Collected data entries
[Start of Attachment]
-- pv_equiv track=rewrite | github.com/abbierm/RecursionWorksheet | templates/answers/get_string_combos.py | get_string_combos
-- ===== SOURCE A (Python) =====
-- def get_string_combos(chars: str, k: int) -> list[str]:
--     if k == 0:
--         return ['']
--     if len(chars) == 0:
--         return []
--
--     results = []
--     head, rest = chars[0:1], chars[1:]
--     rest_combos = get_string_combos(rest, k - 1)
--     for rest_combo in rest_combos:
--         results.append(head + rest_combo)
--     results.extend(get_string_combos(rest, k))
--     return results
-- ===== SOURCE B (Python) =====
-- def get_string_combos(chars: str, k: int) -> list[str]:
--     if k < 0:
--         return []
--
--     def go(s: str, j: int) -> list[str]:
--         if j == 0:
--             return ['']
--         return [s[i] + t
--                 for i in range(len(s) - j + 1)
--                 for t in go(s[i + 1:], j - 1)]
--
--     return go(chars, k)
-- ===== Notes on version B (the rewrite author's own statement) =====
-- stated objective: alternative
-- what changed: Replaces A's binary include/exclude recursion on the head character with a recursion on the combination length that loops over the position of the first chosen character (pruning branches with fewer remaining characters than needed), after an explicit k < 0 guard.
import Mathlib
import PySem

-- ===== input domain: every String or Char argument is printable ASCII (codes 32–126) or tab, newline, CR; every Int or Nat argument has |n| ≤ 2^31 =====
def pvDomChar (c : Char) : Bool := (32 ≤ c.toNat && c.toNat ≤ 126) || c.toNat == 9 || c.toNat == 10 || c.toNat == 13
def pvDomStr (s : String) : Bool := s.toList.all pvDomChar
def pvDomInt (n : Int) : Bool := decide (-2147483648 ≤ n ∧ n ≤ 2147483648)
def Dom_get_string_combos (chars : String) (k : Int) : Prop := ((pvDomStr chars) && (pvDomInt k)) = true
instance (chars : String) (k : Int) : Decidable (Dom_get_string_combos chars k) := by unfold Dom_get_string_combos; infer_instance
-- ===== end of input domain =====

-- B replaces A's include/exclude head recursion by a recursion on the length that
-- loops over the position of the first chosen character (alternative decomposition).

-- ===== PORT A =====
-- A's recursion over the character list (head = chars[0:1], rest = chars[1:]);
-- strings are assembled from char-list combos at the top level (exact: '+' on
-- Python strings is concatenation of their characters).
def pvAGo : List Char → Int → List (List Char)
  | cs, k =>
    if k = 0 then [[]]
    else
      match cs with
      | [] => []
      | c :: rest =>
        ((pvAGo rest (k - 1)).map (fun t => c :: t)) ++ pvAGo rest k

def get_string_combos (chars : String) (k : Int) : List String :=
  (pvAGo chars.toList k).map String.ofList

-- ===== PORT B =====
-- B's helper go(s, j): recursion on j; 'for i in range(len(s) - j + 1)' is
-- List.range (len + 1 - j) (Nat subtraction truncates at 0 exactly as Python's
-- empty range does for len - j + 1 <= 0); s[i] is in range, ported as getD.
def pvBGo : List Char → Nat → List (List Char)
  | _, 0 => [[]]
  | s, j + 1 =>
    (List.range (s.length + 1 - (j + 1))).flatMap
      (fun i => ((pvBGo (s.drop (i + 1)) j).map (fun t => s.getD i ' ' :: t)))

def get_string_combos_alt (chars : String) (k : Int) : List String :=
  if k < 0 then []
  else (pvBGo chars.toList k.toNat).map String.ofList

-- ===== PRECONDITION & SPEC =====
def Spec_get_string_combos (chars : String) (k : Int) (out : List String) : Prop := out = get_string_combos_alt chars k
instance (chars : String) (k : Int) (out : List String) : Decidable (Spec_get_string_combos chars k out) := by unfold Spec_get_string_combos; infer_instance

-- ===== CLAIM (what is proved, stated in full; the proofs are below) =====
def Claim_equal_get_string_combos : Prop := ∀ (chars : String) (k : Int), Dom_get_string_combos chars k → Spec_get_string_combos chars k (get_string_combos chars k)

-- ===== LEMMAS AND PROOFS =====

theorem pvAGo_neg (cs : List Char) (k : Int) (hk : k < 0) : pvAGo cs k = [] := by
  induction cs generalizing k with
  | nil => unfold pvAGo; simp [show k ≠ 0 by omega]
  | cons c rest ih =>
    unfold pvAGo
    simp [show k ≠ 0 by omega, ih (k - 1) (by omega), ih k hk]

theorem pvAGo_short (cs : List Char) (k : Int) (hk : (cs.length : Int) < k) :
    pvAGo cs k = [] := by
  induction cs generalizing k with
  | nil => unfold pvAGo; simp at hk ⊢; omega
  | cons c rest ih =>
    unfold pvAGo
    simp at hk
    simp [show k ≠ 0 by omega, ih (k - 1) (by omega), ih k (by omega)]

theorem pvBGo_succ (s : List Char) (j : Nat) :
    pvBGo s (j + 1) = (List.range (s.length + 1 - (j + 1))).flatMap
      (fun i => ((pvBGo (s.drop (i + 1)) j).map (fun t => s.getD i ' ' :: t))) := rfl

theorem pvAGo_eq_pvBGo (cs : List Char) (j : Nat) : pvAGo cs (j : Int) = pvBGo cs j := by
  induction cs generalizing j with
  | nil =>
    cases j with
    | zero => unfold pvAGo pvBGo; simp
    | succ j => unfold pvAGo pvBGo; simp; omega
  | cons c rest ih =>
    cases j with
    | zero => unfold pvAGo pvBGo; simp
    | succ j =>
      have hA : pvAGo (c :: rest) (((j + 1 : Nat)) : Int)
          = ((pvAGo rest (j : Int)).map (fun t => c :: t)) ++ pvAGo rest (((j + 1 : Nat)) : Int) := by
        conv_lhs => rw [pvAGo]
        rw [if_neg (by push_cast; omega)]
        simp only [Nat.cast_add, Nat.cast_one, add_sub_cancel_right]
      rw [hA, ih j, ih (j + 1)]
      by_cases hlen : j ≤ rest.length
      · -- enough characters: peel off i = 0 from B's range
        have hcount : (c :: rest).length + 1 - (j + 1) = (rest.length - j) + 1 := by
          simp; omega
        have hrest : rest.length + 1 - (j + 1) = rest.length - j := by omega
        rw [pvBGo_succ (c :: rest) j, hcount, List.range_succ_eq_map,
            List.flatMap_cons, List.flatMap_map]
        simp only [zero_add, List.drop_succ_cons, List.getD_cons_zero, List.getD_cons_succ,
          List.drop_zero]
        congr 1
        rw [pvBGo_succ rest j, hrest]
      · -- too few characters: both sides empty
        have hcount : (c :: rest).length + 1 - (j + 1) = 0 := by simp; omega
        have h1 : pvBGo rest j = pvAGo rest (j : Int) := (ih j).symm
        have h2 : pvBGo rest (j + 1) = pvAGo rest (((j + 1 : Nat)) : Int) := (ih (j + 1)).symm
        rw [h1, h2,
            pvAGo_short rest (j : Int) (by exact_mod_cast by omega),
            pvAGo_short rest (((j + 1 : Nat)) : Int) (by push_cast; omega)]
        rw [pvBGo_succ (c :: rest) j, hcount]
        simp

-- ===== VERDICT (by name: the statement is the Claim_ definition above) =====
theorem get_string_combos_spec : Claim_equal_get_string_combos := by
  intro chars k _hdom
  unfold Spec_get_string_combos get_string_combos get_string_combos_alt
  by_cases hk : k < 0
  · simp [hk, pvAGo_neg chars.toList k hk]
  · have hkk : k = (k.toNat : Int) := by omega
    have h2 := pvAGo_eq_pvBGo chars.toList k.toNat
    rw [← hkk] at h2
    rw [if_neg hk, h2]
[End of Attachment]
### What to do
A copy of each line in the data above that holds the string "alternative" is needed.

### Task output
-- stated objective: alternative
-- loops over the position of the first chosen character (alternative decomposition).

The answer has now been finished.